TASK → Search the records that follow and extract every line containing the string "show".

----------------

-- pv_equiv track=rewrite | github.com/zhangtianqi-james/SecOpsTM | threat_analysis/iac_plugins/terraform_plugin.py | _extract_block_body
-- ===== SOURCE A (Python) =====
-- def _extract_block_body(hcl_text: str, open_brace_pos: int) -> str:
--     """Return the text inside the outermost braces starting at *open_brace_pos*."""
--     depth = 0
--     start = open_brace_pos
--     for i in range(start, len(hcl_text)):
--         ch = hcl_text[i]
--         if ch == "{":
--             depth += 1
--         elif ch == "}":
--             depth -= 1
--             if depth == 0:
--                 return hcl_text[start + 1 : i]
--     return hcl_text[start + 1 :]
-- ===== SOURCE B (Python) =====
-- def _extract_block_body(hcl_text: str, open_brace_pos: int) -> str:
--     """Return the text inside the outermost braces starting at *open_brace_pos*."""
--     # Stage 1: brace deltas of the text from open_brace_pos on.
--     deltas = [(c == "{") - (c == "}") for c in hcl_text[open_brace_pos:]]
--     # Stage 2: materialise the full depth profile (prefix sums of the deltas).
--     depths = []
--     total = 0
--     for x in deltas:
--         total += x
--         depths.append(total)
--     # Stage 3: the body ends at the first '}' whose depth profile value is 0.
--     for k, (x, dep) in enumerate(zip(deltas, depths)):
--         if x == -1 and dep == 0:
--             return hcl_text[open_brace_pos + 1 : open_brace_pos + k]
--     return hcl_text[open_brace_pos + 1 :]
-- ===== Notes on version B (the rewrite author's own statement) =====
-- stated objective: alternative
-- what changed: Replaces A's single fused scan with a running counter and early return by three staged passes: map characters to brace deltas, materialise the full prefix-sum depth profile as a list, then search that profile for the first '}' whose depth is zero.
-- outside the precondition, e.g. on _extract_block_body('}{{', -3): A returns '', B returns '{{'; on _extract_block_body('a', -3): A raises IndexError, B returns 'a'
import Mathlib
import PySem

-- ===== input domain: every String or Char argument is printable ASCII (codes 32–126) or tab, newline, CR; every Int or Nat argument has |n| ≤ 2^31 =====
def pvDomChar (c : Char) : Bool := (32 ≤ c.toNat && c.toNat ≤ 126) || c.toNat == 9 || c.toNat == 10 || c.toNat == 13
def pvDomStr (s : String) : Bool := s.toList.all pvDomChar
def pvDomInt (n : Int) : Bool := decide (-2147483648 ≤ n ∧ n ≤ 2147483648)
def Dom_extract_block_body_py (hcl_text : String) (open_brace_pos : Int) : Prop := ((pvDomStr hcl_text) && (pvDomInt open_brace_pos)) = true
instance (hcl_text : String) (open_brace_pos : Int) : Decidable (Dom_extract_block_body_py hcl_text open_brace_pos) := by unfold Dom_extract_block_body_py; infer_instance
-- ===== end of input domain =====

-- B replaces A's fused scan-with-early-return by staged passes: brace deltas, the materialised depth profile, then a search of it.

-- ===== PORT A =====
-- A's for-loop over range(start, len): returns the index of the depth-closing '}', or none
def pvALoop (cs : List Char) (idxs : List Int) (depth : Int) : Option Int :=
  match idxs with
  | [] => none
  | i :: rest =>
    let ch := PySem.List.pyGetD cs i ' '   -- hcl_text[i]; in range for every index of the loop whenever Pre_ holds
    if ch = '{' then pvALoop cs rest (depth + 1)
    else if ch = '}' then
      if depth - 1 = 0 then some i else pvALoop cs rest (depth - 1)
    else pvALoop cs rest depth

def extract_block_body_py (hcl_text : String) (open_brace_pos : Int) : String :=
  let cs := hcl_text.toList
  match pvALoop cs (PySem.List.pyRange open_brace_pos (cs.length : Int) 1) 0 with
  | some i => String.ofList (PySem.List.slice cs (some (open_brace_pos + 1)) (some i))   -- hcl_text[start+1:i]
  | none => String.ofList (PySem.List.slice cs (some (open_brace_pos + 1)) none)         -- hcl_text[start+1:]

-- ===== PORT B =====
-- stage 2: the loop materialising the prefix sums of the deltas
def pvDepthsLoop (ds : List Int) (total : Int) : List Int :=
  match ds with
  | [] => []
  | x :: r => (total + x) :: pvDepthsLoop r (total + x)

-- stage 3: the search loop over enumerate(zip(deltas, depths))
def pvFindClose (ps : List (Int × Int)) (k : Nat) : Option Nat :=
  match ps with
  | [] => none
  | (x, dep) :: r => if x = -1 ∧ dep = 0 then some k else pvFindClose r (k + 1)

def extract_block_body_py_alt (hcl_text : String) (open_brace_pos : Int) : String :=
  let cs := hcl_text.toList
  -- stage 1: deltas of hcl_text[open_brace_pos:]  ((c == "{") - (c == "}"))
  let deltas := (PySem.List.slice cs (some open_brace_pos) none).map
      (fun c => (if c = '{' then (1 : Int) else 0) - (if c = '}' then 1 else 0))
  let depths := pvDepthsLoop deltas 0
  match pvFindClose (deltas.zip depths) 0 with
  | some k => String.ofList (PySem.List.slice cs (some (open_brace_pos + 1)) (some (open_brace_pos + (k : Int))))
  | none => String.ofList (PySem.List.slice cs (some (open_brace_pos + 1)) none)

-- ===== PRECONDITION & SPEC =====
-- Pre_ excludes negative open_brace_pos: there A raises IndexError (when open_brace_pos < -len) or
-- returns a value produced by accidental negative-index wraparound (the wrapped prefix is scanned twice), which B
-- (a profile of the slice from that position) does not reproduce.
def Pre_extract_block_body_py (hcl_text : String) (open_brace_pos : Int) : Prop := 0 ≤ open_brace_pos
instance (hcl_text : String) (open_brace_pos : Int) : Decidable (Pre_extract_block_body_py hcl_text open_brace_pos) := by unfold Pre_extract_block_body_py; infer_instance
def pvWitness_extract_block_body_py : String × Int := ("a{b{c}d}e", 1)
def Spec_extract_block_body_py (hcl_text : String) (open_brace_pos : Int) (out : String) : Prop := out = extract_block_body_py_alt hcl_text open_brace_pos
instance (hcl_text : String) (open_brace_pos : Int) (out : String) : Decidable (Spec_extract_block_body_py hcl_text open_brace_pos out) := by unfold Spec_extract_block_body_py; infer_instance

-- ===== CLAIM (what is proved, stated in full; the proofs are below) =====
def Claim_equal_extract_block_body_py : Prop := ∀ (hcl_text : String) (open_brace_pos : Int), Dom_extract_block_body_py hcl_text open_brace_pos → Pre_extract_block_body_py hcl_text open_brace_pos → Spec_extract_block_body_py hcl_text open_brace_pos (extract_block_body_py hcl_text open_brace_pos)

-- ===== LEMMAS AND PROOFS =====

-- the delta of one character, as B's stage 1 computes it
def pvDelta (c : Char) : Int := (if c = '{' then 1 else 0) - (if c = '}' then 1 else 0)

-- B's stages 2–3 on a suffix, starting from depth d
def pvSearch (t : List Char) (d : Int) : Option Nat :=
  pvFindClose ((t.map pvDelta).zip (pvDepthsLoop (t.map pvDelta) d)) 0

lemma pvFindClose_succ (ps : List (Int × Int)) (k : Nat) :
    pvFindClose ps (k + 1) = Option.map (· + 1) (pvFindClose ps k) := by
  induction ps generalizing k with
  | nil => rfl
  | cons p r ih =>
    obtain ⟨x, dep⟩ := p
    simp only [pvFindClose]
    split_ifs with h
    · rfl
    · exact ih (k + 1)

lemma pvSearch_cons (c : Char) (t : List Char) (d : Int) :
    pvSearch (c :: t) d =
      if c = '{' then Option.map (· + 1) (pvSearch t (d + 1))
      else if c = '}' then
        (if d - 1 = 0 then some 0 else Option.map (· + 1) (pvSearch t (d - 1)))
      else Option.map (· + 1) (pvSearch t d) := by
  by_cases hob : c = '{'
  · subst hob
    simp only [pvSearch, List.map_cons, pvDepthsLoop, List.zip_cons_cons, pvFindClose,
      show pvDelta '{' = 1 by decide]
    norm_num
    rw [pvFindClose_succ]
  · by_cases hcb : c = '}'
    · subst hcb
      simp only [pvSearch, List.map_cons, pvDepthsLoop, List.zip_cons_cons, pvFindClose,
        show pvDelta '}' = -1 by decide]
      norm_num [hob]
      by_cases hd : d - 1 = 0
      · rw [if_pos (by omega), if_pos hd]
      · rw [if_neg (by omega), if_neg hd, pvFindClose_succ, show d + -1 = d - 1 by omega]
    · have hz : pvDelta c = 0 := by simp [pvDelta, hob, hcb]
      simp only [pvSearch, List.map_cons, pvDepthsLoop, List.zip_cons_cons, pvFindClose, hz]
      norm_num [hob, hcb, pvFindClose_succ]

-- A's fused scan from index j equals B's staged search over the suffix from j
lemma pvLoop_eq_search (k : Nat) : ∀ (cs : List Char) (j : Nat) (d : Int), cs.length - j = k →
    pvALoop cs (PySem.List.pyRange (j : Int) (cs.length : Int) 1) d
      = Option.map (fun m : Nat => (j : Int) + (m : Int)) (pvSearch (cs.drop j) d) := by
  induction k with
  | zero =>
    intro cs j d hk
    have hj : cs.length ≤ j := by omega
    rw [List.drop_eq_nil_of_le hj, PySem.List.pyRange_one_eq_nil (by exact_mod_cast hj)]
    rfl
  | succ k ih =>
    intro cs j d hk
    have hj : j < cs.length := by omega
    rw [PySem.List.pyRange_one_cons (by exact_mod_cast hj)]
    rw [List.drop_eq_getElem_cons hj]
    have hget : PySem.List.pyGetD cs (j : Int) ' ' = cs[j] := by
      rw [PySem.List.pyGetD_natCast, List.getD_eq_getElem cs ' ' hj]
    have ihrec : ∀ d', pvALoop cs (PySem.List.pyRange ((j : Int) + 1) (cs.length : Int) 1) d'
        = Option.map (fun m : Nat => ((j : Int) + 1) + (m : Int)) (pvSearch (cs.drop (j + 1)) d') := by
      intro d'
      have hsucc : ((j : Int) + 1) = ((j + 1 : Nat) : Int) := by push_cast; ring
      rw [hsucc, ih cs (j + 1) d' (by omega)]
    have hmap : ∀ (o : Option Nat) (z : Int),
        Option.map (fun m : Nat => z + (m : Int)) (Option.map (· + 1) o)
          = Option.map (fun m : Nat => (z + 1) + (m : Int)) o := by
      intro o z
      cases o with
      | none => rfl
      | some m => simp; push_cast; ring
    have hshift : ∀ (o : Option Nat) (z : Int),
        Option.map (fun m : Nat => (z + 1) + (m : Int)) o
          = Option.map ((fun m : Nat => z + (m : Int)) ∘ fun x => x + 1) o := by
      intro o z
      cases o with
      | none => rfl
      | some m => simp [Function.comp]; ring
    rw [pvSearch_cons]
    by_cases hob : cs[j] = '{'
    · simp only [pvALoop, hget, hob]
      norm_num
      rw [ihrec (d + 1)]
      exact hshift _ _
    · by_cases hcb : cs[j] = '}'
      · simp only [pvALoop, hget, hcb]
        norm_num [hob, show (('}' : Char) = '{') = False by decide]
        by_cases hd : d - 1 = 0
        · rw [if_pos hd, if_pos hd]
          simp
        · rw [if_neg hd, if_neg hd, ihrec (d - 1), hmap]
      · simp only [pvALoop, hget]
        rw [if_neg hob, if_neg hcb, if_neg hob, if_neg hcb, ihrec d, hmap]

-- B's port with its inline stage-1 lambda folded into pvSearch (definitional)
lemma pvAlt_eq_search (hcl_text : String) (j : Nat) :
    extract_block_body_py_alt hcl_text (j : Int) =
      match pvSearch (hcl_text.toList.drop j) 0 with
      | some k => String.ofList (PySem.List.slice hcl_text.toList (some ((j : Int) + 1)) (some ((j : Int) + (k : Int))))
      | none => String.ofList (PySem.List.slice hcl_text.toList (some ((j : Int) + 1)) none) := by
  simp only [extract_block_body_py_alt, PySem.List.slice_from_natCast]
  rfl

-- ===== VERDICT (by name: the statement is the Claim_ definition above) =====
theorem extract_block_body_py_spec : Claim_equal_extract_block_body_py := by
  intro hcl_text open_brace_pos _ hpre
  unfold Pre_extract_block_body_py at hpre
  unfold Spec_extract_block_body_py
  obtain ⟨j, rfl⟩ : ∃ j : Nat, open_brace_pos = (j : Int) := ⟨open_brace_pos.toNat, by omega⟩
  rw [pvAlt_eq_search]
  simp only [extract_block_body_py]
  rw [pvLoop_eq_search (hcl_text.toList.length - j) hcl_text.toList j 0 rfl]
  cases hs : pvSearch (hcl_text.toList.drop j) 0 with
  | none => simp
  | some m => simp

----------------

RESPONSE TO THIS EXERCISE →
      show pvDelta '{' = 1 by decide]
        show pvDelta '}' = -1 by decide]
      · rw [if_neg (by omega), if_neg hd, pvFindClose_succ, show d + -1 = d - 1 by omega]
        norm_num [hob, show (('}' : Char) = '{') = False by decide]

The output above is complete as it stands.